**EXERCISE BRIEF**
Note each line of the entries that includes "domain". Then copy those lines.

**THE RECORDS**
((
-- pv_equiv track=rewrite | github.com/MBinAsif/Echo_backend | navigation/views.py | classify_environment
-- ===== SOURCE A (Python) =====
-- def classify_environment(objects):
--     street_keywords = {"car", "truck", "bus", "traffic light", "stop sign", "bicycle"}
--     indoor_keywords = {"chair", "window", "door", "table", "bed", "tv", "laptop", "cell phone"}
--
--     street_score = sum(1 for obj in objects if obj['label'] in street_keywords)
--     indoor_score = sum(1 for obj in objects if obj['label'] in indoor_keywords)
--
--     if street_score > indoor_score:
--         return "street"
--     elif indoor_score > street_score:
--         return "indoor"
--     else:
--         return "unknown"
-- ===== SOURCE B (Python) =====
-- def classify_environment(objects):
--     street_keywords = {"car", "truck", "bus", "traffic light", "stop sign", "bicycle"}
--     indoor_keywords = {"chair", "window", "door", "table", "bed", "tv", "laptop", "cell phone"}
--
--     diff = 0
--     for obj in objects:
--         label = obj['label']
--         if label in street_keywords:
--             diff += 1
--         elif label in indoor_keywords:
--             diff -= 1
--     if diff > 0:
--         return "street"
--     if diff < 0:
--         return "indoor"
--     return "unknown"
-- ===== Notes on version B (the rewrite author's own statement) =====
-- stated objective: alternative
-- what changed: B makes a single pass keeping one signed accumulator (+1 for street labels, -1 for indoor labels, using that the keyword sets are disjoint) and classifies by the sign of the difference, instead of A's two separate scans producing two scores that are then compared.
import Mathlib
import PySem

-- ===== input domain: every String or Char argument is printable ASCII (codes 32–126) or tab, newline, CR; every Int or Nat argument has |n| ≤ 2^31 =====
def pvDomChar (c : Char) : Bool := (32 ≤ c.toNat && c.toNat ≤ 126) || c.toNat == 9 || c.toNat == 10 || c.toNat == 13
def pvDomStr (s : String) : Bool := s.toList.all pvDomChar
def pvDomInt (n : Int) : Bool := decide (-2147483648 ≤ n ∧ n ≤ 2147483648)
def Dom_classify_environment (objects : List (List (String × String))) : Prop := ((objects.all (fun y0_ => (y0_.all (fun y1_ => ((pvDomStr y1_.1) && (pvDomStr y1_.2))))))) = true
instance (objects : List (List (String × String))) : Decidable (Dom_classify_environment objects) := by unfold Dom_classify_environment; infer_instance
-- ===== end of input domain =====

-- B replaces A's two scans and two scores with one pass over the objects keeping a single signed accumulator (street +1 / indoor -1, the keyword sets being disjoint) classified by its sign (alternative decomposition, same cost).


-- ===== PORT A =====
-- street_keywords / indoor_keywords: Python set literals
def pvStreetA : List String := PySem.Set.ofList ["car", "truck", "bus", "traffic light", "stop sign", "bicycle"]
def pvIndoorA : List String := PySem.Set.ofList ["chair", "window", "door", "table", "bed", "tv", "laptop", "cell phone"]
-- obj['label']; total default "" is only reached outside Pre_ (Python raises KeyError there)
def pvLabelA (obj : List (String × String)) : String := ((PySem.Dict.mk obj).get? "label").getD ""

def classify_environment (objects : List (List (String × String))) : String :=
  let street_score := objects.foldl (fun acc obj => if pvLabelA obj ∈ pvStreetA then acc + 1 else acc) (0 : Int)
  let indoor_score := objects.foldl (fun acc obj => if pvLabelA obj ∈ pvIndoorA then acc + 1 else acc) (0 : Int)
  if street_score > indoor_score then "street"
  else if indoor_score > street_score then "indoor"
  else "unknown"

-- ===== PORT B =====
def pvStreetB : List String := PySem.Set.ofList ["car", "truck", "bus", "traffic light", "stop sign", "bicycle"]
def pvIndoorB : List String := PySem.Set.ofList ["chair", "window", "door", "table", "bed", "tv", "laptop", "cell phone"]
def pvLabelB (obj : List (String × String)) : String := ((PySem.Dict.mk obj).get? "label").getD ""

-- the single loop of B: threads the signed accumulator, then the sign test
def pvGoB : List (List (String × String)) → Int → String
  | [], diff => if diff > 0 then "street" else if diff < 0 then "indoor" else "unknown"
  | obj :: rest, diff =>
    let label := pvLabelB obj
    pvGoB rest (if label ∈ pvStreetB then diff + 1 else if label ∈ pvIndoorB then diff - 1 else diff)

def classify_environment_alt (objects : List (List (String × String))) : String :=
  pvGoB objects 0

-- ===== PRECONDITION & SPEC =====
-- Pre_ excludes objects lacking a 'label' key: Python A raises KeyError there (and B raises too).
def Pre_classify_environment (objects : List (List (String × String))) : Prop :=
  (objects.all (fun obj => (PySem.Dict.mk obj).contains "label")) = true
instance (objects : List (List (String × String))) : Decidable (Pre_classify_environment objects) := by unfold Pre_classify_environment; infer_instance
def pvWitness_classify_environment : (List (List (String × String))) := [[("label", "car")], [("label", "chair")], [("label", "bus")]]

def Spec_classify_environment (objects : List (List (String × String))) (out : String) : Prop := out = classify_environment_alt objects
instance (objects : List (List (String × String))) (out : String) : Decidable (Spec_classify_environment objects out) := by unfold Spec_classify_environment; infer_instance

-- ===== CLAIM (what is proved, stated in full; the proofs are below) =====
def Claim_equal_classify_environment : Prop := ∀ (objects : List (List (String × String))), Dom_classify_environment objects → Pre_classify_environment objects → Spec_classify_environment objects (classify_environment objects)

-- ===== LEMMAS AND PROOFS =====

-- the two keyword sets are disjoint, so one signed accumulator can carry both counts
lemma street_not_indoor (x : String) (h : x ∈ pvStreetB) : x ∉ pvIndoorB := by
  simp only [pvStreetB, pvIndoorB, PySem.Set.ofList] at *
  fin_cases h <;> decide

-- B's loop computes the sign of (street count − indoor count), shifted by the accumulator
lemma pvGoB_spec (objects : List (List (String × String))) (d : Int) :
    pvGoB objects d =
      (if d + (objects.countP (fun o => decide (pvLabelB o ∈ pvStreetB)) : Int)
            - (objects.countP (fun o => decide (pvLabelB o ∈ pvIndoorB)) : Int) > 0 then "street"
       else if d + (objects.countP (fun o => decide (pvLabelB o ∈ pvStreetB)) : Int)
            - (objects.countP (fun o => decide (pvLabelB o ∈ pvIndoorB)) : Int) < 0 then "indoor"
       else "unknown") := by
  induction objects generalizing d with
  | nil => simp [pvGoB]
  | cons obj rest ih =>
    simp only [pvGoB, List.countP_cons]
    by_cases hs : pvLabelB obj ∈ pvStreetB
    · have hi := street_not_indoor _ hs
      rw [ih]
      simp only [hs, hi, decide_true, decide_false, if_true]
      push_cast
      congr 1 <;> [(congr 1; omega); (congr 1; congr 1; omega)]
    · by_cases hi : pvLabelB obj ∈ pvIndoorB
      · rw [ih]
        simp only [hs, hi, decide_true, decide_false, if_false, if_true]
        push_cast
        congr 1 <;> [(congr 1; omega); (congr 1; congr 1; omega)]
      · rw [ih]
        simp [hs, hi]

-- ===== VERDICT (by name: the statement is the Claim_ definition above) =====
theorem classify_environment_spec : Claim_equal_classify_environment := by
  intro objects _hdom _hpre
  unfold Spec_classify_environment classify_environment classify_environment_alt
  rw [pvGoB_spec]
  have hA1 := PySem.List.foldl_ite_add_one (fun obj => pvLabelA obj ∈ pvStreetA) objects 0
  have hA2 := PySem.List.foldl_ite_add_one (fun obj => pvLabelA obj ∈ pvIndoorA) objects 0
  rw [hA1, hA2]
  have hc1 : objects.countP (fun obj => decide (pvLabelA obj ∈ pvStreetA))
      = objects.countP (fun o => decide (pvLabelB o ∈ pvStreetB)) := rfl
  have hc2 : objects.countP (fun obj => decide (pvLabelA obj ∈ pvIndoorA))
      = objects.countP (fun o => decide (pvLabelB o ∈ pvIndoorB)) := rfl
  rw [hc1, hc2]
  simp only [zero_add]
  split_ifs <;> first | rfl | omega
))
**RESULT**
-- ===== input domain: every String or Char argument is printable ASCII (codes 32–126) or tab, newline, CR; every Int or Nat argument has |n| ≤ 2^31 =====
-- ===== end of input domain =====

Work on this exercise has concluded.